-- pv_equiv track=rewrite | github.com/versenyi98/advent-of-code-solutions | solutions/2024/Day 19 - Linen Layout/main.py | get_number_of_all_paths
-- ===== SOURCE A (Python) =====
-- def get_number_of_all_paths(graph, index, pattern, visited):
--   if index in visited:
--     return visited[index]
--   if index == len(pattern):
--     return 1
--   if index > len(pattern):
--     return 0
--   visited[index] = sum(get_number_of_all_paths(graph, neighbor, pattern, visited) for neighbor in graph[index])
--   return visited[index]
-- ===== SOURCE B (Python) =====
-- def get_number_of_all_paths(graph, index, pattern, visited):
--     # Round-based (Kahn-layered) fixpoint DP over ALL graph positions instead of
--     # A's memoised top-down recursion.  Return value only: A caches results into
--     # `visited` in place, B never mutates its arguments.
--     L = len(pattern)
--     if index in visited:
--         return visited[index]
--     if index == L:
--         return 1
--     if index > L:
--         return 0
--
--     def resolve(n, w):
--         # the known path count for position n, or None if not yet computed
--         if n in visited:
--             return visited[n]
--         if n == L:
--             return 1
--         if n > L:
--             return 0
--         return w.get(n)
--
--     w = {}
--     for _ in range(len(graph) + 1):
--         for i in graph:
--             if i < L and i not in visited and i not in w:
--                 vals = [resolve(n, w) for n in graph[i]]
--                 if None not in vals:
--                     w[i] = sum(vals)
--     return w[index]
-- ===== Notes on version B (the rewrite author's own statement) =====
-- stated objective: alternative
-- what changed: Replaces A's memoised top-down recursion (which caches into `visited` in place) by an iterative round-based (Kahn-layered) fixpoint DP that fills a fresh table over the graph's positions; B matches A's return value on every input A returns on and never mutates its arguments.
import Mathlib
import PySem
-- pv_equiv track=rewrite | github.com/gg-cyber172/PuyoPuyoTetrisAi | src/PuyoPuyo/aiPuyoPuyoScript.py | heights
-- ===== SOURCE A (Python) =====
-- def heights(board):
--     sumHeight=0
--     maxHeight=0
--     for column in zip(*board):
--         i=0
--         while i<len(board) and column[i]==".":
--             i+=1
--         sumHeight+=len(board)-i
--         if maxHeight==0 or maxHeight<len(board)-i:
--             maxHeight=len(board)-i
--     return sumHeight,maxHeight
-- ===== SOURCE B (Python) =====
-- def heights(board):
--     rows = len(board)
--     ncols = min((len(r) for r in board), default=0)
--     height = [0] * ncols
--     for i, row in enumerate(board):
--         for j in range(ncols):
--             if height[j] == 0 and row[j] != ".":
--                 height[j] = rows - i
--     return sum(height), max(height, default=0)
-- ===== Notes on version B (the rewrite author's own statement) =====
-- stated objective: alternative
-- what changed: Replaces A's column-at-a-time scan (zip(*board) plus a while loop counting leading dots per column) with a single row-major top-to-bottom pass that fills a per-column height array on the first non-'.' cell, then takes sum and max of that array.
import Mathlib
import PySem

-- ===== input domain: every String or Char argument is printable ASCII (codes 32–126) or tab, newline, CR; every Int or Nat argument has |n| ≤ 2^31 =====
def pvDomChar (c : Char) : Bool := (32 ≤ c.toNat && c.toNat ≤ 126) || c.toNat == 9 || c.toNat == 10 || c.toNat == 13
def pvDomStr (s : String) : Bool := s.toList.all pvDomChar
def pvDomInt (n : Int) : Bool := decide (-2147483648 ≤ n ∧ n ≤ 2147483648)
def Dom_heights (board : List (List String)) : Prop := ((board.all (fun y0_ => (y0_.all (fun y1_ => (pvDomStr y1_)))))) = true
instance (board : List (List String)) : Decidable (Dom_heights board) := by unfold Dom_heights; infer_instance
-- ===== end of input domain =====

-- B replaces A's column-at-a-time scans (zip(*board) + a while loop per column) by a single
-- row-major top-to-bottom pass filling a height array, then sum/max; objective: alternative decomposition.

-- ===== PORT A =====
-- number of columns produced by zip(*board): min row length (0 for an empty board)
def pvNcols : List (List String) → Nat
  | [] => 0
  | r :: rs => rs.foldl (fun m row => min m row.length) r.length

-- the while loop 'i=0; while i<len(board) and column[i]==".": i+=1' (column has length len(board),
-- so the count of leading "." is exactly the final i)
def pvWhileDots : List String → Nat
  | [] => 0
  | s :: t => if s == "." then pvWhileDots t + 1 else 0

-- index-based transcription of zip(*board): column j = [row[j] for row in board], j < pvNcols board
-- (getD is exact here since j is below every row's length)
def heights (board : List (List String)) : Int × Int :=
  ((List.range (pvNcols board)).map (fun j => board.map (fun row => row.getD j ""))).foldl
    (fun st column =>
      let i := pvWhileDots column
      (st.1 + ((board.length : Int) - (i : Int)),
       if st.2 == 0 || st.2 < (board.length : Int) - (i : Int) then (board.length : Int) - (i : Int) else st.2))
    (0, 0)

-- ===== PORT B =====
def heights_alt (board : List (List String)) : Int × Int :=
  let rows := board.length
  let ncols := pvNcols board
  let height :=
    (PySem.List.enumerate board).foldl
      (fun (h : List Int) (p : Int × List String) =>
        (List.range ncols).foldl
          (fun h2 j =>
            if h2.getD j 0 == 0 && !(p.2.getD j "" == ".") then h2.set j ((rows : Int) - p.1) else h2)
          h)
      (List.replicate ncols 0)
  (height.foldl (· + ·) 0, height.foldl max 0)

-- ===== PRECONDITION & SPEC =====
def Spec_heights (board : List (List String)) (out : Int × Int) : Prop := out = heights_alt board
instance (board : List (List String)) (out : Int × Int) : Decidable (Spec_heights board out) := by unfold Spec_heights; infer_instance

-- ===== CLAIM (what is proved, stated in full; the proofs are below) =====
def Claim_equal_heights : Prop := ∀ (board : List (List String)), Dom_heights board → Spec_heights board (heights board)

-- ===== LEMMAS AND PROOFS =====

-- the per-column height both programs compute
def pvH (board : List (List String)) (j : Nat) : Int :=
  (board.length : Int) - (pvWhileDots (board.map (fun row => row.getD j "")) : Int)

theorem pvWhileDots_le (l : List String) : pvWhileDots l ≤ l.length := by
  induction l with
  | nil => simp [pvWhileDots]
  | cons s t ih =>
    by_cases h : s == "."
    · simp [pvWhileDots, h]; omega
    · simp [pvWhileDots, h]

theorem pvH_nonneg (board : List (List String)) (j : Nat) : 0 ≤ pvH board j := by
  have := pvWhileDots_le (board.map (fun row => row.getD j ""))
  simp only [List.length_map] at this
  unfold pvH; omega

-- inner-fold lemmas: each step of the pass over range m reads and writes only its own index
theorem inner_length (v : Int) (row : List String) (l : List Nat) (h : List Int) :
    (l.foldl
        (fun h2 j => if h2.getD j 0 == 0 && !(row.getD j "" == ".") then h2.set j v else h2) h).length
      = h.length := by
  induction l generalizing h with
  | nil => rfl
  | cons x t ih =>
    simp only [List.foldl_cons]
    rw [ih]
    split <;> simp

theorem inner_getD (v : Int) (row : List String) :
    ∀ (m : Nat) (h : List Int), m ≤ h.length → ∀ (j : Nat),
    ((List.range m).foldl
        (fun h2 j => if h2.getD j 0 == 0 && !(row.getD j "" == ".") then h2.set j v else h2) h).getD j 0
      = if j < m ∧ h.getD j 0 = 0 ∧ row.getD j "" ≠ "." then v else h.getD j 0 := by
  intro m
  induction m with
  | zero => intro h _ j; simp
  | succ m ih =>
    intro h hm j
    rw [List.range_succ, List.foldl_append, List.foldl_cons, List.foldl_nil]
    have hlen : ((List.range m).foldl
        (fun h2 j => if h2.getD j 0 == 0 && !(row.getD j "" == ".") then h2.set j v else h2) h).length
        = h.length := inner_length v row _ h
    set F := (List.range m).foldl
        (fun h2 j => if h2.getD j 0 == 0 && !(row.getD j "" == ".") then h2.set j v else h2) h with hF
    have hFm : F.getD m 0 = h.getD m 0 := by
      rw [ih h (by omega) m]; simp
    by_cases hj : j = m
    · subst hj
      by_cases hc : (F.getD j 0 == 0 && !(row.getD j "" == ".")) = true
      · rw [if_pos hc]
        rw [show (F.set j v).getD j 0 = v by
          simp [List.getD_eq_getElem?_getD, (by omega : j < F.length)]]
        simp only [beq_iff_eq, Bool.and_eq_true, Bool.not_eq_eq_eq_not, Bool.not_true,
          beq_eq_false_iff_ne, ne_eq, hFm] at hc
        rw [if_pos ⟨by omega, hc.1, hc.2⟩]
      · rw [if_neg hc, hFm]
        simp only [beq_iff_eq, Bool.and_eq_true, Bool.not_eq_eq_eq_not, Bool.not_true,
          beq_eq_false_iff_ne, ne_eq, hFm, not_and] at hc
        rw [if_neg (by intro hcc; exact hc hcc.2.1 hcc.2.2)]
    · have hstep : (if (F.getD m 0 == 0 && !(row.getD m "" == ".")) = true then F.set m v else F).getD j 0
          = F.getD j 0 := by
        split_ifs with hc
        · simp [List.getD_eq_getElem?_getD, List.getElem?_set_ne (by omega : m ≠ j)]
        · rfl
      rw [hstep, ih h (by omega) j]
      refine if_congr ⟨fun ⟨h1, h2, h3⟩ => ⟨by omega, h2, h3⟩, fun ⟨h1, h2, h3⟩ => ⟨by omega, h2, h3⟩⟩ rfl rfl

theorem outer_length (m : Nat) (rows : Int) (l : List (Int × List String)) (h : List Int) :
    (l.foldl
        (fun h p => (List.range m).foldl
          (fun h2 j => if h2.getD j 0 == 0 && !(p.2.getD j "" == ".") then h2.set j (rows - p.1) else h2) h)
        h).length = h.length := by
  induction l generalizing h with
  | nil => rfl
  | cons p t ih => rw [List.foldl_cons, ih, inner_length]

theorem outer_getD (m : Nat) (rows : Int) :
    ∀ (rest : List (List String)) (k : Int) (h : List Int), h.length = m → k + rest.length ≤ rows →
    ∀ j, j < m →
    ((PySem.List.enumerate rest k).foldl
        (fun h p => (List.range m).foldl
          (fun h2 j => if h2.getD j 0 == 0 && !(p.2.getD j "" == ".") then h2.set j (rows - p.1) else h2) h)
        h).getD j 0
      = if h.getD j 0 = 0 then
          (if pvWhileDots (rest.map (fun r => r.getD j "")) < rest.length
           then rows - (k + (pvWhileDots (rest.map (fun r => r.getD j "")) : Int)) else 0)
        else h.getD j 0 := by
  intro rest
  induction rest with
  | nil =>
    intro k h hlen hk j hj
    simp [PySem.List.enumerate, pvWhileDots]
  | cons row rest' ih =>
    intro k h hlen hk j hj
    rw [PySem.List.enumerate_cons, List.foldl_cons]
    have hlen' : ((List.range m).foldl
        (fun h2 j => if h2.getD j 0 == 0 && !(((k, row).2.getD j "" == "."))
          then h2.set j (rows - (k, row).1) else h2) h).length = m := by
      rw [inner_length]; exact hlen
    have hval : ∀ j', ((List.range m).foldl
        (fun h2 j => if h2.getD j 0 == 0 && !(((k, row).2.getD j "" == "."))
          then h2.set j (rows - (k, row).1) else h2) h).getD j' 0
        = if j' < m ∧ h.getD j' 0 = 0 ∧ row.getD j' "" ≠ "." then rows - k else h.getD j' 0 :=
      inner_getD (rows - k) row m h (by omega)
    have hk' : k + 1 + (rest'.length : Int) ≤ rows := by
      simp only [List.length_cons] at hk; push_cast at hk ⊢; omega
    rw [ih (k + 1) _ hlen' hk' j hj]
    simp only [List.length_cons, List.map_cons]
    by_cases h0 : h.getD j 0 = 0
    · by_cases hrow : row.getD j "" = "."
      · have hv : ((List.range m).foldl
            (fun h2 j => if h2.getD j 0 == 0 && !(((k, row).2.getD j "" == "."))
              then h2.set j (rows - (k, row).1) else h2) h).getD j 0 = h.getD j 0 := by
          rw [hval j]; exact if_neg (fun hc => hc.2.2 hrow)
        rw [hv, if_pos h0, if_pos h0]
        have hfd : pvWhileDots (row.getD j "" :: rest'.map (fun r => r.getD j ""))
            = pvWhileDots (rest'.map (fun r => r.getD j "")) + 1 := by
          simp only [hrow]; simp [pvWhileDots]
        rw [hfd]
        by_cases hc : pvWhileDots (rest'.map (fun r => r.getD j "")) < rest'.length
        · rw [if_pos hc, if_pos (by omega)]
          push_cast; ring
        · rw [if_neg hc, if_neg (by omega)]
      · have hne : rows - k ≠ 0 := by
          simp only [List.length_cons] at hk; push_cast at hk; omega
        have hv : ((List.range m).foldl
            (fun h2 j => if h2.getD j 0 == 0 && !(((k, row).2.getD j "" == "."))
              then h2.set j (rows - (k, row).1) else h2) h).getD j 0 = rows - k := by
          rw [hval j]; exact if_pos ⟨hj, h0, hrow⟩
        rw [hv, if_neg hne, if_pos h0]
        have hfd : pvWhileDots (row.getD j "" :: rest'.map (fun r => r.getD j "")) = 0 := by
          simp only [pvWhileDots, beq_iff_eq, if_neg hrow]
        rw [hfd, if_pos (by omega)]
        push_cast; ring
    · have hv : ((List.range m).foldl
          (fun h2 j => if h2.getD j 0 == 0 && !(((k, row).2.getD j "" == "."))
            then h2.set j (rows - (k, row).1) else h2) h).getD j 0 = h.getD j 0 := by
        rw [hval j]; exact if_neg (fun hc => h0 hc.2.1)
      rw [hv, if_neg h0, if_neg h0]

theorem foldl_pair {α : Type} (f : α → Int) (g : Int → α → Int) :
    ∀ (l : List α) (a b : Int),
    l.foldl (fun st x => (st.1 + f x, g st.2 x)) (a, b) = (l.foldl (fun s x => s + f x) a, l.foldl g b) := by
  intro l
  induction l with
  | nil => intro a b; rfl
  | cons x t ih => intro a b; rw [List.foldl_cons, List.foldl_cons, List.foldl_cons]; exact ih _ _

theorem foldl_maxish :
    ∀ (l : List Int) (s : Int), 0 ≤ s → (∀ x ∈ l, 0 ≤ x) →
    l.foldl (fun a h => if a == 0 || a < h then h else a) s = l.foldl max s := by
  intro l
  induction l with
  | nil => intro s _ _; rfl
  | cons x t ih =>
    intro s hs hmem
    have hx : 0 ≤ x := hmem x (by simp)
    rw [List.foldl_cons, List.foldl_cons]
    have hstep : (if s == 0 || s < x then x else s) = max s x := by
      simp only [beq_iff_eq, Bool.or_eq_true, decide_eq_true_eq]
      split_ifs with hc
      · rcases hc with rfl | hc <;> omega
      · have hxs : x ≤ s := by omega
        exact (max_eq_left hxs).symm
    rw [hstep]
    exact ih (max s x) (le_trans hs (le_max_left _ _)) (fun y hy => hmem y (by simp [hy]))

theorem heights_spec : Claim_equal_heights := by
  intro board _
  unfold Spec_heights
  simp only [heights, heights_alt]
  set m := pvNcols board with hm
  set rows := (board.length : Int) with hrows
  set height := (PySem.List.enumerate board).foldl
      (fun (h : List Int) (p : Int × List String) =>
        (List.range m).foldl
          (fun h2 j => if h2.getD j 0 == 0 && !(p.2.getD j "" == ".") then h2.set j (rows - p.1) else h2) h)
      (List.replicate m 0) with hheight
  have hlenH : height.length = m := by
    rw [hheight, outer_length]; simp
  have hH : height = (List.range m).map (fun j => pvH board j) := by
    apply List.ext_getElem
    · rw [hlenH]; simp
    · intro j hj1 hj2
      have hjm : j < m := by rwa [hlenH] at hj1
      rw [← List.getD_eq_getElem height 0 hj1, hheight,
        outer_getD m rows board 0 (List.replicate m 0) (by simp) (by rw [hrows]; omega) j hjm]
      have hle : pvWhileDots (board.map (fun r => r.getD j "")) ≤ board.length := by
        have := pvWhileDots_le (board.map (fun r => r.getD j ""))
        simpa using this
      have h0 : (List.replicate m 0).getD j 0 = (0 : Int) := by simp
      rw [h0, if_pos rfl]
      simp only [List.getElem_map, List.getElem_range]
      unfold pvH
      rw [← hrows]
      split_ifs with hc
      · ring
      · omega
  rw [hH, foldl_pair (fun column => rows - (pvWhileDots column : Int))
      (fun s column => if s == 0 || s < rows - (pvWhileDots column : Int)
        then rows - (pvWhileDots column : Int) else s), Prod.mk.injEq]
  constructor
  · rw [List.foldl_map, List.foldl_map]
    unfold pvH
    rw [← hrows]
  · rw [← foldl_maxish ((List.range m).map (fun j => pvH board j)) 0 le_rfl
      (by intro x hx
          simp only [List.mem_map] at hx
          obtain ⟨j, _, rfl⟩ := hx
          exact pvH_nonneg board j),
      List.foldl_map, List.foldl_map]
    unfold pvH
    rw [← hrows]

-------------------------

__TASK DIRECTIONS__:
The word "below" is the filter: copy every line of the listing above that contains it.

__RESPONSE AREA__:
-- (getD is exact here since j is below every row's length)
-- ===== CLAIM (what is proved, stated in full; the proofs are below) =====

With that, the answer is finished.